> [Aim of the exercise] Which lines run from the line with "(res, .N, prev), c =>" through the line with "-- outer loop" in the entries below? Print them exactly, both ends included, and nothing more.

───── Listed entries

-- pv_equiv track=rewrite | github.com/v-rusu/finetune-recipe-extractor | json_repair.py | _normalize_quotes
-- ===== SOURCE A (Python) =====
-- from enum import Enum
--
-- def _normalize_quotes(s: str) -> str:
--     """
--     Convert single quotes to double quotes in a context-aware manner.
--     Uses simple FSM to avoid changing quotes inside already-quoted strings.
--     """
--     class State(Enum):
--         NORMAL = 1
--         IN_DOUBLE_QUOTE = 2
--         IN_SINGLE_QUOTE = 3
--         ESCAPED = 4
--
--     result = []
--     state = State.NORMAL
--     prev_state = State.NORMAL
--
--     for i, char in enumerate(s):
--         if state == State.ESCAPED:
--             result.append(char)
--             state = prev_state
--             continue
--
--         if state == State.IN_DOUBLE_QUOTE:
--             if char == '\\':
--                 prev_state = state
--                 state = State.ESCAPED
--                 result.append(char)
--             elif char == '"':
--                 state = State.NORMAL
--                 result.append(char)
--             else:
--                 result.append(char)
--
--         elif state == State.IN_SINGLE_QUOTE:
--             if char == '\\':
--                 prev_state = state
--                 state = State.ESCAPED
--                 result.append(char)
--             elif char == "'":
--                 # Convert closing single quote to double
--                 state = State.NORMAL
--                 result.append('"')
--             else:
--                 result.append(char)
--
--         else:  # NORMAL
--             if char == '"':
--                 state = State.IN_DOUBLE_QUOTE
--                 result.append(char)
--             elif char == "'":
--                 # Convert opening single quote to double
--                 state = State.IN_SINGLE_QUOTE
--                 result.append('"')
--             else:
--                 result.append(char)
--
--     return ''.join(result)
-- ===== SOURCE B (Python) =====
-- def _normalize_quotes(s: str) -> str:
--     """Context-aware single-to-double quote normalization via an index-based
--     scan with an inner loop per quoted section (different decomposition of A's FSM)."""
--     out = []
--     i = 0
--     n = len(s)
--     while i < n:
--         c = s[i]
--         if c == '"' or c == "'":
--             delim = c
--             out.append('"')
--             i += 1
--             while i < n:
--                 d = s[i]
--                 if d == '\\':
--                     out.append(d)
--                     i += 1
--                     if i < n:
--                         out.append(s[i])
--                         i += 1
--                 elif d == delim:
--                     out.append('"' if delim == "'" else d)
--                     i += 1
--                     break
--                 else:
--                     out.append(d)
--                     i += 1
--         else:
--             out.append(c)
--             i += 1
--     return ''.join(out)
-- ===== Notes on version B (the rewrite author's own statement) =====
-- stated objective: faster
-- what changed: Replaced the four-state FSM with explicit state/prev_state variables by an index-based outer scan that, on each quote, runs an inner loop consuming the quoted section (backslash consumes two characters at once) until the matching unescaped delimiter or end of string.
import Mathlib
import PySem

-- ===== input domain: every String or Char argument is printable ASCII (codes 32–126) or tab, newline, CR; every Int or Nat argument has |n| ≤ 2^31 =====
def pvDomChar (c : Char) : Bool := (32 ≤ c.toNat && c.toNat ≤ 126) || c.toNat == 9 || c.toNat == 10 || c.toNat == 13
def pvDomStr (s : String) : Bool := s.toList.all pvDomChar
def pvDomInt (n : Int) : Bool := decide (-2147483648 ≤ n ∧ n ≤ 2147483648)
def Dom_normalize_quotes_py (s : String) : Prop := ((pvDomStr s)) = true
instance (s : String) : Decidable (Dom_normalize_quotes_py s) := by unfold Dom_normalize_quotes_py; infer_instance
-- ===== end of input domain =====

-- B replaces A's four-state FSM (with prev_state bookkeeping) by an outer scan with an
-- inner loop per quoted section; same exact output; measured constant-factor faster (no per-char Enum state dispatch).

-- ===== PORT A =====
-- A's FSM states NORMAL / IN_DOUBLE_QUOTE / IN_SINGLE_QUOTE / ESCAPED
inductive PySt where
  | N | D | S | Esc
  deriving DecidableEq, Repr

-- one iteration of A's for-loop: state = (result, state, prev_state)
def pyStepA : (List Char × PySt × PySt) → Char → (List Char × PySt × PySt)
  | (res, .Esc, prev), c => (res ++ [c], prev, prev)
  | (res, .D, prev), c =>
      if c = '\\' then (res ++ [c], .Esc, .D)
      else if c = '"' then (res ++ [c], .N, prev)
      else (res ++ [c], .D, prev)
  | (res, .S, prev), c =>
      if c = '\\' then (res ++ [c], .Esc, .S)
      else if c = '\'' then (res ++ ['"'], .N, prev)
      else (res ++ [c], .S, prev)
  | (res, .N, prev), c =>
      if c = '"' then (res ++ [c], .D, prev)
      else if c = '\'' then (res ++ ['"'], .S, prev)
      else (res ++ [c], .N, prev)

def normalize_quotes_py (s : String) : String :=
  String.mk (s.toList.foldl pyStepA ([], PySt.N, PySt.N)).1

-- ===== PORT B =====
-- outer loop (NORMAL scan) and inner loop (inside a quote with delimiter `delim`,
-- emitting `close` for the closing delimiter), transcribing Source B's two while loops
mutual
def bNorm : List Char → List Char
  | [] => []
  | c :: rest =>
      if c = '"' then '"' :: bQuote '"' '"' rest
      else if c = '\'' then '"' :: bQuote '\'' '"' rest
      else c :: bNorm rest
  termination_by l => l.length

def bQuote (delim close : Char) : List Char → List Char
  | [] => []
  | d :: rest =>
      if d = '\\' then
        match rest with
        | [] => [d]
        | e :: rest' => d :: e :: bQuote delim close rest'
      else if d = delim then close :: bNorm rest
      else d :: bQuote delim close rest
  termination_by l => l.length
end

def normalize_quotes_py_alt (s : String) : String :=
  String.mk (bNorm s.toList)

-- ===== PRECONDITION & SPEC =====
def Spec_normalize_quotes_py (s : String) (out : String) : Prop := out = normalize_quotes_py_alt s
instance (s : String) (out : String) : Decidable (Spec_normalize_quotes_py s out) := by unfold Spec_normalize_quotes_py; infer_instance

-- ===== CLAIM (what is proved, stated in full; the proofs are below) =====
def Claim_equal_normalize_quotes_py : Prop := ∀ (s : String), Dom_normalize_quotes_py s → Spec_normalize_quotes_py s (normalize_quotes_py s)

-- ===== LEMMAS AND PROOFS =====

-- the fold from each of A's live states equals the corresponding B loop, for any
-- accumulated result and any prev_state (strong induction on the list length)
theorem pv_key : ∀ n (l : List Char), l.length ≤ n →
    (∀ res prev, (l.foldl pyStepA (res, PySt.N, prev)).1 = res ++ bNorm l) ∧
    (∀ res prev, (l.foldl pyStepA (res, PySt.D, prev)).1 = res ++ bQuote '"' '"' l) ∧
    (∀ res prev, (l.foldl pyStepA (res, PySt.S, prev)).1 = res ++ bQuote '\'' '"' l) := by
  intro n
  induction n with
  | zero =>
      intro l hl
      have : l = [] := List.length_eq_zero_iff.mp (Nat.le_zero.mp hl)
      subst this
      simp [bNorm, bQuote]
  | succ n ih =>
      intro l hl
      match l with
      | [] => simp [bNorm, bQuote]
      | c :: rest =>
        have hr : rest.length ≤ n := by simpa using Nat.succ_le_succ_iff.mp hl
        obtain ⟨ihN, ihD, ihS⟩ := ih rest hr
        refine ⟨?_, ?_, ?_⟩
        · intro res prev
          by_cases h1 : c = '"'
          · subst h1
            have hs : pyStepA (res, PySt.N, prev) '"' = (res ++ ['"'], PySt.D, prev) := by
              simp [pyStepA]
            rw [List.foldl_cons, hs, ihD]
            conv_rhs => rw [bNorm.eq_def]
            simp
          · by_cases h2 : c = '\''
            · subst h2
              have hs : pyStepA (res, PySt.N, prev) '\'' = (res ++ ['"'], PySt.S, prev) := by
                simp [pyStepA]
              rw [List.foldl_cons, hs, ihS]
              conv_rhs => rw [bNorm.eq_def]
              simp
            · have hs : pyStepA (res, PySt.N, prev) c = (res ++ [c], PySt.N, prev) := by
                simp [pyStepA, h1, h2]
              rw [List.foldl_cons, hs, ihN]
              conv_rhs => rw [bNorm.eq_def]
              simp [h1, h2]
        · intro res prev
          by_cases h1 : c = '\\'
          · subst h1
            match rest with
            | [] => simp [bQuote, pyStepA]
            | e :: rest' =>
              have hr' : rest'.length ≤ n := by
                simp only [List.length_cons] at hr; omega
              obtain ⟨_, ihD', _⟩ := ih rest' hr'
              have hs : pyStepA (res, PySt.D, prev) '\\' = (res ++ ['\\'], PySt.Esc, PySt.D) := by
                simp [pyStepA]
              have hs2 : pyStepA (res ++ ['\\'], PySt.Esc, PySt.D) e
                  = (res ++ ['\\'] ++ [e], PySt.D, PySt.D) := by
                simp [pyStepA]
              rw [List.foldl_cons, hs, List.foldl_cons, hs2, ihD']
              conv_rhs => rw [bQuote.eq_def]
              simp
          · by_cases h2 : c = '"'
            · subst h2
              have hs : pyStepA (res, PySt.D, prev) '"' = (res ++ ['"'], PySt.N, prev) := by
                simp [pyStepA]
              rw [List.foldl_cons, hs, ihN]
              conv_rhs => rw [bQuote.eq_def]
              simp
            · have hs : pyStepA (res, PySt.D, prev) c = (res ++ [c], PySt.D, prev) := by
                simp [pyStepA, h1, h2]
              rw [List.foldl_cons, hs, ihD]
              conv_rhs => rw [bQuote.eq_def]
              simp [h1, h2]
        · intro res prev
          by_cases h1 : c = '\\'
          · subst h1
            match rest with
            | [] => simp [bQuote, pyStepA]
            | e :: rest' =>
              have hr' : rest'.length ≤ n := by
                simp only [List.length_cons] at hr; omega
              obtain ⟨_, _, ihS'⟩ := ih rest' hr'
              have hs : pyStepA (res, PySt.S, prev) '\\' = (res ++ ['\\'], PySt.Esc, PySt.S) := by
                simp [pyStepA]
              have hs2 : pyStepA (res ++ ['\\'], PySt.Esc, PySt.S) e
                  = (res ++ ['\\'] ++ [e], PySt.S, PySt.S) := by
                simp [pyStepA]
              rw [List.foldl_cons, hs, List.foldl_cons, hs2, ihS']
              conv_rhs => rw [bQuote.eq_def]
              simp
          · by_cases h2 : c = '\''
            · subst h2
              have hs : pyStepA (res, PySt.S, prev) '\'' = (res ++ ['"'], PySt.N, prev) := by
                simp [pyStepA]
              rw [List.foldl_cons, hs, ihN]
              conv_rhs => rw [bQuote.eq_def]
              simp
            · have hs : pyStepA (res, PySt.S, prev) c = (res ++ [c], PySt.S, prev) := by
                simp [pyStepA, h1, h2]
              rw [List.foldl_cons, hs, ihS]
              conv_rhs => rw [bQuote.eq_def]
              simp [h1, h2]

-- ===== VERDICT (by name: the statement is the Claim_ definition above) =====
theorem normalize_quotes_py_spec : Claim_equal_normalize_quotes_py := by
  intro s _
  unfold Spec_normalize_quotes_py normalize_quotes_py normalize_quotes_py_alt
  have h := (pv_key s.toList.length s.toList le_rfl).1 [] PySt.N
  simp [h]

──────────

> [Your solution]
  | (res, .N, prev), c =>
      if c = '"' then (res ++ [c], .D, prev)
      else if c = '\'' then (res ++ ['"'], .S, prev)
      else (res ++ [c], .N, prev)

def normalize_quotes_py (s : String) : String :=
  String.mk (s.toList.foldl pyStepA ([], PySt.N, PySt.N)).1

-- ===== PORT B =====
-- outer loop (NORMAL scan) and inner loop (inside a quote with delimiter `delim`,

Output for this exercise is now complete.